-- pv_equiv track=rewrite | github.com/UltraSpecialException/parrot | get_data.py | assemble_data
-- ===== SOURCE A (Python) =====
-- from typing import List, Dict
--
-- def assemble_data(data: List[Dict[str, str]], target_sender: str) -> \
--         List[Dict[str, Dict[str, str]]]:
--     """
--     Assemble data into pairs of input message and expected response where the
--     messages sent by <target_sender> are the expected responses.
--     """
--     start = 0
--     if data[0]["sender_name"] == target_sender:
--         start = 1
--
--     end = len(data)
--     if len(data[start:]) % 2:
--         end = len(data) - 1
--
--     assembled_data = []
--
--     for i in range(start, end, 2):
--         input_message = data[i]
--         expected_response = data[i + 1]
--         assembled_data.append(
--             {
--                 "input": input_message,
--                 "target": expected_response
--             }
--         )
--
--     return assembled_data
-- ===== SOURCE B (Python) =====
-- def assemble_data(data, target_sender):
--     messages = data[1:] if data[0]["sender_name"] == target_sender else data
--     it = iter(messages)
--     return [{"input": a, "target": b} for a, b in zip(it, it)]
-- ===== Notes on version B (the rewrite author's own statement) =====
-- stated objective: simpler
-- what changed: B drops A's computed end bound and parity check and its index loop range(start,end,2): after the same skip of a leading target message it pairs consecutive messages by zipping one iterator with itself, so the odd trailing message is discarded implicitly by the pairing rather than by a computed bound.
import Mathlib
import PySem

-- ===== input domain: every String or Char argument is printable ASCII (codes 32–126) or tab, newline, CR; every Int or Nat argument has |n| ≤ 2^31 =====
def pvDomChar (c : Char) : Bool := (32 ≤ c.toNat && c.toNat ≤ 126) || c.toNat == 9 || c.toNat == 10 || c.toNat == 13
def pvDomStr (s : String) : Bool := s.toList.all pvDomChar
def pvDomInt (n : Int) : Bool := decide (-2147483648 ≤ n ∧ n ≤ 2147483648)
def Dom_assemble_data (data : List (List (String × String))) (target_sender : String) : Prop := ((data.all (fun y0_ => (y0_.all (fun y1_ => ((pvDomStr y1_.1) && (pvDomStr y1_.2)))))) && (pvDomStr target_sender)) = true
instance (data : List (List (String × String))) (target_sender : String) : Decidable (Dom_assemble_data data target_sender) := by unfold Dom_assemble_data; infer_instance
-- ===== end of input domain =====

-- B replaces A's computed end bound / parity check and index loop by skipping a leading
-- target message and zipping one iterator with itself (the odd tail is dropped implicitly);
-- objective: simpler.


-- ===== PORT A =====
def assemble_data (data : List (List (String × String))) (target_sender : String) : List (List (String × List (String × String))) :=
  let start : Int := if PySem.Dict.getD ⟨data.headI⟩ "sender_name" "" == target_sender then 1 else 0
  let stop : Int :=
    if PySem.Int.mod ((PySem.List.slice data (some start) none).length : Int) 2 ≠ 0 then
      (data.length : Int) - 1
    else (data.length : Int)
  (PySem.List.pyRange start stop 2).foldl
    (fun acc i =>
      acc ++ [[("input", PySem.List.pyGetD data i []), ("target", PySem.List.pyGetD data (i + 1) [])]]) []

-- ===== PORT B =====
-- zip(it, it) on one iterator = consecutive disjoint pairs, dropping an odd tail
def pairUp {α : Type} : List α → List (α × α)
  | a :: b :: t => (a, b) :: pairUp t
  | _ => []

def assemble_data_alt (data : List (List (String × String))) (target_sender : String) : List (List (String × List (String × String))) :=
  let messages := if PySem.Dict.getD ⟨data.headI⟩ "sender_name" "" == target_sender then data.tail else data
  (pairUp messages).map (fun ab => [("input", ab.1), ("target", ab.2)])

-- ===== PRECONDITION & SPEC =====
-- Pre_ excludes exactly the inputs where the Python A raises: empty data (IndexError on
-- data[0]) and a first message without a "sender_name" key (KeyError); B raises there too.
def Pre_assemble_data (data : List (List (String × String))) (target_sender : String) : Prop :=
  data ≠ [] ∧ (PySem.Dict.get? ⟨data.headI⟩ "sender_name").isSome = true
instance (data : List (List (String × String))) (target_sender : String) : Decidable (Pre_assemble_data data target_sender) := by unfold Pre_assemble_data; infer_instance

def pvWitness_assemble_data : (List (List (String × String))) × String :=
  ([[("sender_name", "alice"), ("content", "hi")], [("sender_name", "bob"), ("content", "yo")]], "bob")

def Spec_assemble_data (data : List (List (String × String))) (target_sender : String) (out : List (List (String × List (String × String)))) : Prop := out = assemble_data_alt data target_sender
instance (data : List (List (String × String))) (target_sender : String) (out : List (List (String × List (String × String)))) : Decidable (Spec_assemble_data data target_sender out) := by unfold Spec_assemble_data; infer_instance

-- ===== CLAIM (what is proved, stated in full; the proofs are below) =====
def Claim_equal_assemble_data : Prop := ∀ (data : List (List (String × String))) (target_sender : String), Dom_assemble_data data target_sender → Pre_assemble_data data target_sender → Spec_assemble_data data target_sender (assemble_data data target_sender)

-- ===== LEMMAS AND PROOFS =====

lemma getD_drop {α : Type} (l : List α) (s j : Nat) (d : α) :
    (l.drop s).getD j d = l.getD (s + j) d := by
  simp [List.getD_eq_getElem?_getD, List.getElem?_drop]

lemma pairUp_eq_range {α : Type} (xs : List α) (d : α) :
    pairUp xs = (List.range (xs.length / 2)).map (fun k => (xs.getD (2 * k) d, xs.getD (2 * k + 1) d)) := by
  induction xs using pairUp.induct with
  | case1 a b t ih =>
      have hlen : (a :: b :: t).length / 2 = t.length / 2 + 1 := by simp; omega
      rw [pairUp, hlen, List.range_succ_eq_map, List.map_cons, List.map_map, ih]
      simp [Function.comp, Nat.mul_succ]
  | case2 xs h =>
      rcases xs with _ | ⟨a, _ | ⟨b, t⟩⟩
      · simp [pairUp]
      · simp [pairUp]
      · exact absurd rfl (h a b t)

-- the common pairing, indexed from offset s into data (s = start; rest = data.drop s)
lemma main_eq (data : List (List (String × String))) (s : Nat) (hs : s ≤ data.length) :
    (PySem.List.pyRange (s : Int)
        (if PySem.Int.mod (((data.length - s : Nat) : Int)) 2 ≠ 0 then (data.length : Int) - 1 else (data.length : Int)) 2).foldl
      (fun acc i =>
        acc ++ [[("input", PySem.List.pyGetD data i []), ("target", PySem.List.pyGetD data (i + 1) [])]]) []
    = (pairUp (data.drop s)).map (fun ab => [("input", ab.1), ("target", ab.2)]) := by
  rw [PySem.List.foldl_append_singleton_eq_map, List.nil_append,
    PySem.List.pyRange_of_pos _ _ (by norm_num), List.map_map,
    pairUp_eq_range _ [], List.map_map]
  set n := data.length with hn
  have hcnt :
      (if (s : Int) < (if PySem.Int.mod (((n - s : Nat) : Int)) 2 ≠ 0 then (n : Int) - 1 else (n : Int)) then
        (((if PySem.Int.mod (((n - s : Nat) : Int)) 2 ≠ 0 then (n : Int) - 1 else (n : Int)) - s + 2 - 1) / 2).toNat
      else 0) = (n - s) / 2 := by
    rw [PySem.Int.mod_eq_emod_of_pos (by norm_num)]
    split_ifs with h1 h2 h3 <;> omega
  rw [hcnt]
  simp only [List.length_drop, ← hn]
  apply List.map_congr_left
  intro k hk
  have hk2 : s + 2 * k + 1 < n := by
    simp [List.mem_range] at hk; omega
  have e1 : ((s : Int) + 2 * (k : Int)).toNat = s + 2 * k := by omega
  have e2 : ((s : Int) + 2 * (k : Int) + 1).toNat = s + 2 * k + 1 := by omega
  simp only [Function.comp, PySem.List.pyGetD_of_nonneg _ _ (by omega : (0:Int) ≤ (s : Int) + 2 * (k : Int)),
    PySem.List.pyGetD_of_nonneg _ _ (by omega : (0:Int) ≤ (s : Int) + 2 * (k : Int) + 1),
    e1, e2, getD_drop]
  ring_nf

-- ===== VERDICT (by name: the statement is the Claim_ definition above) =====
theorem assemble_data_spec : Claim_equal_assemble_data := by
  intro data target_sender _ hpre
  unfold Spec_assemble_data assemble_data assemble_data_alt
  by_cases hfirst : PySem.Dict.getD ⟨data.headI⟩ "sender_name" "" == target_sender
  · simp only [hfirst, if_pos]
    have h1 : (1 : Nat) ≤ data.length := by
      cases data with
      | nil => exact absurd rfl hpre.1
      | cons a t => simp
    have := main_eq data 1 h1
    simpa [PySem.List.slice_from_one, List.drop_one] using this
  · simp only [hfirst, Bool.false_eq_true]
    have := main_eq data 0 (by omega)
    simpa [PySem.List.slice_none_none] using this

-=-=-=-=-

= Task requirements =
Find the lines that mention "pairs" in the entries and show them.

= Result =
--     Assemble data into pairs of input message and expected response where the
-- what changed: B drops A's computed end bound and parity check and its index loop range(start,end,2): after the same skip of a leading target message it pairs consecutive messages by zipping one iterator with itself, so the odd trailing message is discarded implicitly by the pairing rather than by a computed bound.
-- zip(it, it) on one iterator = consecutive disjoint pairs, dropping an odd tail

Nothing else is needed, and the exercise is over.